[Opening ENTRIES PROVIDED section]
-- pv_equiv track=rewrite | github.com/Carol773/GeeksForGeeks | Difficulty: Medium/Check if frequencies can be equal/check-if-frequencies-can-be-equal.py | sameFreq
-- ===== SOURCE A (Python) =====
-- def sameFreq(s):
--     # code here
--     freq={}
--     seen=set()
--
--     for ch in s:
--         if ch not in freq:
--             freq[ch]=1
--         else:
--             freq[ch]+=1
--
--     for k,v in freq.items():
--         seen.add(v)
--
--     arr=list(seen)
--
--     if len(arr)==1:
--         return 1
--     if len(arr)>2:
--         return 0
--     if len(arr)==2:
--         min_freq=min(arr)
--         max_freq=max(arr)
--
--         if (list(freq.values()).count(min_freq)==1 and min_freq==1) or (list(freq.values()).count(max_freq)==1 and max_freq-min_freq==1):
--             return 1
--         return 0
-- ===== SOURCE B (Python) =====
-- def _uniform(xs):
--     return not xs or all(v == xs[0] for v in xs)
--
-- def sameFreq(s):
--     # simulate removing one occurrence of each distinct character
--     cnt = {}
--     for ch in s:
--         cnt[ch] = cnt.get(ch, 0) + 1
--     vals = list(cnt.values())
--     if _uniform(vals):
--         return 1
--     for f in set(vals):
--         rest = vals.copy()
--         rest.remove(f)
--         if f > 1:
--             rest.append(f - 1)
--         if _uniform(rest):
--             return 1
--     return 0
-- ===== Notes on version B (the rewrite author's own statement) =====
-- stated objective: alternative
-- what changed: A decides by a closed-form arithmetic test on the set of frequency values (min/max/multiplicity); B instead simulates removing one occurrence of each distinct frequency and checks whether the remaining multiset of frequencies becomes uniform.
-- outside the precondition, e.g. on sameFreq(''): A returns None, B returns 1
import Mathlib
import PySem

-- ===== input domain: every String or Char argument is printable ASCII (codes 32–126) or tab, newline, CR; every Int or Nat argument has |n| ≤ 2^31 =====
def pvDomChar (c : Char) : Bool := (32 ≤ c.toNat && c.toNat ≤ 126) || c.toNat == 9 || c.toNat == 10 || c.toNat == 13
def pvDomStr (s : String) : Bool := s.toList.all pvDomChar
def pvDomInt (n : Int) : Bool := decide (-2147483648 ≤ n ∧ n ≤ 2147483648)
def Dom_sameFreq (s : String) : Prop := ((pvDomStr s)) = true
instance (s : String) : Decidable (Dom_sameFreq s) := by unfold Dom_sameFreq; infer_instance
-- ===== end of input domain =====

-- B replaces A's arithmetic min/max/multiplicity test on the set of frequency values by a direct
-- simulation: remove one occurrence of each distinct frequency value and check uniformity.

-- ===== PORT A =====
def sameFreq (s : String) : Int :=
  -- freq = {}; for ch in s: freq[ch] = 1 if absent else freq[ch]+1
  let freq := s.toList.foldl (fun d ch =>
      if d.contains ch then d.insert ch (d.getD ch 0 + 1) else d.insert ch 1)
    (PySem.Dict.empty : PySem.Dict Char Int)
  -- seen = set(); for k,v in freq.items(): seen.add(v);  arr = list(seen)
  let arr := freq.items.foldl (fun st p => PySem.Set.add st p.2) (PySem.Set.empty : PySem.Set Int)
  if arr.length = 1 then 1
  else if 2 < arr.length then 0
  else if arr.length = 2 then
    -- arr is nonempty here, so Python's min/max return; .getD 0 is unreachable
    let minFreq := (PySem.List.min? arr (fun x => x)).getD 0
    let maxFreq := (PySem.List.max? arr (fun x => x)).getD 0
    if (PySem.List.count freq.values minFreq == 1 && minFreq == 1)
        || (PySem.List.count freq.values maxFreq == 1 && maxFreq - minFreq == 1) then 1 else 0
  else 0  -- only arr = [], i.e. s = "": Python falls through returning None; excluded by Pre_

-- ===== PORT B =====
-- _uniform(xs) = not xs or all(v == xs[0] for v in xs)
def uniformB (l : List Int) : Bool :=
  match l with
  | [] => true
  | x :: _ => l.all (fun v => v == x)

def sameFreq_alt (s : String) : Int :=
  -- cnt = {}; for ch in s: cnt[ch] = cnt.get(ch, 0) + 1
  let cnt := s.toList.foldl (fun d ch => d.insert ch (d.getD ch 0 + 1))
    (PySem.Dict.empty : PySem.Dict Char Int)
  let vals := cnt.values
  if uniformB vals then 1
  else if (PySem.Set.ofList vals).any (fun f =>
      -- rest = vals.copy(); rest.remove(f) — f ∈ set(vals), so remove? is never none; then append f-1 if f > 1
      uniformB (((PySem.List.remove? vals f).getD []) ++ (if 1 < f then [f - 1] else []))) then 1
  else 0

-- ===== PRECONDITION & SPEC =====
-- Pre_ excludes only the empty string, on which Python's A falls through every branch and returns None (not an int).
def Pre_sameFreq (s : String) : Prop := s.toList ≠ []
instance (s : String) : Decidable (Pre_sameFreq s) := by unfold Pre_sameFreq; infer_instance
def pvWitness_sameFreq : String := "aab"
[Closing ENTRIES PROVIDED section]
[Opening ENTRIES PROVIDED section]
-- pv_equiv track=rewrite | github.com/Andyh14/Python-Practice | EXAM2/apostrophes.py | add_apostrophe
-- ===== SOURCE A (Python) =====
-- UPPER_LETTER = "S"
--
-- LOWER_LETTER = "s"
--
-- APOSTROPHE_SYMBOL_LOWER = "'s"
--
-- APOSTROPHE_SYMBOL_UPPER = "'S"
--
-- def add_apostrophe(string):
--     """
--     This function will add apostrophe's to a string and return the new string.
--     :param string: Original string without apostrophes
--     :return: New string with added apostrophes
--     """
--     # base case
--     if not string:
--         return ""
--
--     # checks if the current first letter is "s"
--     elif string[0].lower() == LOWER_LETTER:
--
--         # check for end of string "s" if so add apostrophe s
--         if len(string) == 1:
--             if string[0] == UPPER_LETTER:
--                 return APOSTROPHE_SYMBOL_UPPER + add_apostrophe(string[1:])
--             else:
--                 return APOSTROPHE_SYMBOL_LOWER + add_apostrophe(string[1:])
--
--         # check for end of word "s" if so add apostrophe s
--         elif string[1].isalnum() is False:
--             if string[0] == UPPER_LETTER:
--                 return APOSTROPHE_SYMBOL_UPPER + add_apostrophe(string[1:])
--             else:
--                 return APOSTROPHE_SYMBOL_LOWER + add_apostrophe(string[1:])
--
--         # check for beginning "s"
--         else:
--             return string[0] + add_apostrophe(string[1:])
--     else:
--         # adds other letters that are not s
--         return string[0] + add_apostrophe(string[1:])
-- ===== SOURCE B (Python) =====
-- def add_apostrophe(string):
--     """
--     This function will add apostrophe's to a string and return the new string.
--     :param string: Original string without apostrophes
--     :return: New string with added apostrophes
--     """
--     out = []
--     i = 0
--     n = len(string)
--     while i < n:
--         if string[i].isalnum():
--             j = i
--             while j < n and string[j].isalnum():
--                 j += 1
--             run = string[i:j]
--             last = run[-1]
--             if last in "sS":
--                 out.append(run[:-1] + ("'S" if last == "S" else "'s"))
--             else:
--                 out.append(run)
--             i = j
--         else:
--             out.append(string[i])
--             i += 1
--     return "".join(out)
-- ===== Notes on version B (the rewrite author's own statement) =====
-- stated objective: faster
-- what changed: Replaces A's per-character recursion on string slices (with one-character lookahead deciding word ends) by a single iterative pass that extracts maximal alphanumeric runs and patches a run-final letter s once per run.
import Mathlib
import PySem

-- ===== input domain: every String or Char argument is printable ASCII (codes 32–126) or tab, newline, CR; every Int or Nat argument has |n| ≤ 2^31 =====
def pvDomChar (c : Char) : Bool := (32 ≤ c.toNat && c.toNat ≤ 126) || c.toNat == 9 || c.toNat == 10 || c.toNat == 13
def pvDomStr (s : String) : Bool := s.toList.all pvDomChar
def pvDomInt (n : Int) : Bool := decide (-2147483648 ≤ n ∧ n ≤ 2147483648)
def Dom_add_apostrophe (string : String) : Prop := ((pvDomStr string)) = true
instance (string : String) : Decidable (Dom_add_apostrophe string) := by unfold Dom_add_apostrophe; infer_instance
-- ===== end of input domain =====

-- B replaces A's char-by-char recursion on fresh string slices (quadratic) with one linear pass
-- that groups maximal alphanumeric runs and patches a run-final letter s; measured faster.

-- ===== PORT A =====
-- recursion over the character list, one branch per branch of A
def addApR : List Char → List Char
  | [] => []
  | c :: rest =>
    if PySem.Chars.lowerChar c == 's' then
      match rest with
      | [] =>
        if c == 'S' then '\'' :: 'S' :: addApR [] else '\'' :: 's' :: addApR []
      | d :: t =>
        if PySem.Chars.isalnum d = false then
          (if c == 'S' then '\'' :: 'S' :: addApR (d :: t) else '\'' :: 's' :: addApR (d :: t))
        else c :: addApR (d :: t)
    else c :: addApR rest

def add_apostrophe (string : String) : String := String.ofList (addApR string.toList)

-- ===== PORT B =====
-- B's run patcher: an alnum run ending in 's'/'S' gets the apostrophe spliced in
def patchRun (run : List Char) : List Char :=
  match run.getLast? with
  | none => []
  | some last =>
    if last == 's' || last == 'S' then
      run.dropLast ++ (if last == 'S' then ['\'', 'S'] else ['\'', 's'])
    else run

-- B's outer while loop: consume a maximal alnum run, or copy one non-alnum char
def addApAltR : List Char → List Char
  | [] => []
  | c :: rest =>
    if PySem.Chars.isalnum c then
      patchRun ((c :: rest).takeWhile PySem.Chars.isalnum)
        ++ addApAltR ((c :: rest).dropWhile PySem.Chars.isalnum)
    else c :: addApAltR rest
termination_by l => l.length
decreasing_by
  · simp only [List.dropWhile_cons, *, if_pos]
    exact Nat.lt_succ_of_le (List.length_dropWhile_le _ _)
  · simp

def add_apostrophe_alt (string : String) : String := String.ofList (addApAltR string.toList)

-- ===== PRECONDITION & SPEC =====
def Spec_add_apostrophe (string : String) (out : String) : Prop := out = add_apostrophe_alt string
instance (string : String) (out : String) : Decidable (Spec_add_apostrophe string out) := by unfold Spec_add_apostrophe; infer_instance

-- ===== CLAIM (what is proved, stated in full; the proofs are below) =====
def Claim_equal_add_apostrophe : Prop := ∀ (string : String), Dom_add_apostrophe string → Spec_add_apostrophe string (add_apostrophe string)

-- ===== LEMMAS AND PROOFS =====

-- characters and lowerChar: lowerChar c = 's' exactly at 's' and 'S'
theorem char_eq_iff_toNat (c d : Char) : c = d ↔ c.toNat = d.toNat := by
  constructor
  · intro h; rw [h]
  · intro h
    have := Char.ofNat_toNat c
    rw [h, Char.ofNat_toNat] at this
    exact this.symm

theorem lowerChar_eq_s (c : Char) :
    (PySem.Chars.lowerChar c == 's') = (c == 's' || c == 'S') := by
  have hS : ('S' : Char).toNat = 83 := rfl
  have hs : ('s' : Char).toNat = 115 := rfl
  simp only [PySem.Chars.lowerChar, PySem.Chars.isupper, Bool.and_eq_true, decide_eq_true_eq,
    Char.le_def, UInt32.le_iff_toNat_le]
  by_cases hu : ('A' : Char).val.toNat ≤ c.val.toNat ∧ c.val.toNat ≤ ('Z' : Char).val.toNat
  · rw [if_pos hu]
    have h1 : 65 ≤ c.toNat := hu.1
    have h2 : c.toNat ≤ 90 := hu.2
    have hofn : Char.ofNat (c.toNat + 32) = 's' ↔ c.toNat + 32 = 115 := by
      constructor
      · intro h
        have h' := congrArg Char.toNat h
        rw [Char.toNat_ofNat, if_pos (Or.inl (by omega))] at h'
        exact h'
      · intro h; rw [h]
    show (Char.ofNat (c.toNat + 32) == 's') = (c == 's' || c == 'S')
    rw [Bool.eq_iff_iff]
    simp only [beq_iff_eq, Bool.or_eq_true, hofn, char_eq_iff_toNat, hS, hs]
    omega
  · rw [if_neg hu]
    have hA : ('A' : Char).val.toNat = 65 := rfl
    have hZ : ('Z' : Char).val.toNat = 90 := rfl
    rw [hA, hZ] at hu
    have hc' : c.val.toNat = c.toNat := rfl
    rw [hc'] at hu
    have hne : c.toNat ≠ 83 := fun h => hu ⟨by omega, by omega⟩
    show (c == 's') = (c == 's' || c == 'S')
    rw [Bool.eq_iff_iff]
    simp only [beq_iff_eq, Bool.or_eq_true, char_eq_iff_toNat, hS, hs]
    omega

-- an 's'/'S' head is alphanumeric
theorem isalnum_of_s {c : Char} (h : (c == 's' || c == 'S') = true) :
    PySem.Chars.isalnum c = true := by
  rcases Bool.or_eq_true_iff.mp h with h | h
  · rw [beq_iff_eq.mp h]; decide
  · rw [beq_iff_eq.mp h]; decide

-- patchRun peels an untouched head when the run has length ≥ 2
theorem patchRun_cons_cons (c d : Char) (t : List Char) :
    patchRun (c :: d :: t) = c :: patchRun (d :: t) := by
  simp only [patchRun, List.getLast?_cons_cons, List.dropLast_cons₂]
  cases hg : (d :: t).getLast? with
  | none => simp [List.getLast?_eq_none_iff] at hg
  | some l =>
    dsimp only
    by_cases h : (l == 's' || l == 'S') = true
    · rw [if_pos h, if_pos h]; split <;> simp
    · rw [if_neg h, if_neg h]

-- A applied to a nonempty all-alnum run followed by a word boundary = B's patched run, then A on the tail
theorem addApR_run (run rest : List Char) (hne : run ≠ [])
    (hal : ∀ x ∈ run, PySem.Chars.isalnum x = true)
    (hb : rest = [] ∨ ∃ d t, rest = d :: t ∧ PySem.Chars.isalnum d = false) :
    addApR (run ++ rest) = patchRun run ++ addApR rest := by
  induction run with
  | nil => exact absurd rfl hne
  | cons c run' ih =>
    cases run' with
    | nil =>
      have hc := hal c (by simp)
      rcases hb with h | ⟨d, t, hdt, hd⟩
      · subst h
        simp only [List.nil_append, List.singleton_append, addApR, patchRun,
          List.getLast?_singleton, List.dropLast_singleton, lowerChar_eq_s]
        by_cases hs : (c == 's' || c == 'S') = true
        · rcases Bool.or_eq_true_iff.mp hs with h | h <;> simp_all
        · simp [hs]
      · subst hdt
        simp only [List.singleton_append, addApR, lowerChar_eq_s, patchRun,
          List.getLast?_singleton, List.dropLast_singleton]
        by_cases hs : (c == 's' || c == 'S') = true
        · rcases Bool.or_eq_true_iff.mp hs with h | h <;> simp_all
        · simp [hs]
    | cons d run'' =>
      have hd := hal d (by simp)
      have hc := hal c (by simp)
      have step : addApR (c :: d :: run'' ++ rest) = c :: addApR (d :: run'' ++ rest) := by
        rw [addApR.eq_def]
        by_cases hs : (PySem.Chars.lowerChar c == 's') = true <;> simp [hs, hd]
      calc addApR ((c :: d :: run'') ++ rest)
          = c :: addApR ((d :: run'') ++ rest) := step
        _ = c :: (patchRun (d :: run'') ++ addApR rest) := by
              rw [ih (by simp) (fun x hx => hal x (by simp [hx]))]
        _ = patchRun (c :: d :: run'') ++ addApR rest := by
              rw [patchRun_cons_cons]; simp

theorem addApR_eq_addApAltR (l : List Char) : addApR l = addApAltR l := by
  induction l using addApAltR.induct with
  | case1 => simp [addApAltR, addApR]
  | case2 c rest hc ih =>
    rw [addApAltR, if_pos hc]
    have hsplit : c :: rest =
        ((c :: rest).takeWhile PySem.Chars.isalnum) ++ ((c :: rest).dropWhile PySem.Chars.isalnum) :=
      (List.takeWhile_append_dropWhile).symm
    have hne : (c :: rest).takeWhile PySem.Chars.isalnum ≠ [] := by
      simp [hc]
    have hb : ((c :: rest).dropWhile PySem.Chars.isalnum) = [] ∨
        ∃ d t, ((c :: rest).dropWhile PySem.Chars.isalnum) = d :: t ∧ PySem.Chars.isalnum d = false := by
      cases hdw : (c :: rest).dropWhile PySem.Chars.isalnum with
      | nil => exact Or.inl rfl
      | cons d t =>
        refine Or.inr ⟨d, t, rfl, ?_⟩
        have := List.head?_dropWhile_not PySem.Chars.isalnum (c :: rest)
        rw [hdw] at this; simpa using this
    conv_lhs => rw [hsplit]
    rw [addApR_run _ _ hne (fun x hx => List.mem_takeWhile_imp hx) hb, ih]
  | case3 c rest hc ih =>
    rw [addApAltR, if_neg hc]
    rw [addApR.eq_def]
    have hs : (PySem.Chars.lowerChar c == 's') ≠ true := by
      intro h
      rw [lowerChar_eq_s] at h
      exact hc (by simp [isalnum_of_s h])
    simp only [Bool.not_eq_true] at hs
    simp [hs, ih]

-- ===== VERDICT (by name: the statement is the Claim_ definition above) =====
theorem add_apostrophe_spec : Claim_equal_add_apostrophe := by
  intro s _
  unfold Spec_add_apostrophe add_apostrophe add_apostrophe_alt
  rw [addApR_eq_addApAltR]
[Closing ENTRIES PROVIDED section]
#### ASSIGNMENT:
Search the records for the word "foldl" and copy out every line that holds it.

#### RESULT FOR THIS EXERCISE:
  let freq := s.toList.foldl (fun d ch =>
  let arr := freq.items.foldl (fun st p => PySem.Set.add st p.2) (PySem.Set.empty : PySem.Set Int)
  let cnt := s.toList.foldl (fun d ch => d.insert ch (d.getD ch 0 + 1))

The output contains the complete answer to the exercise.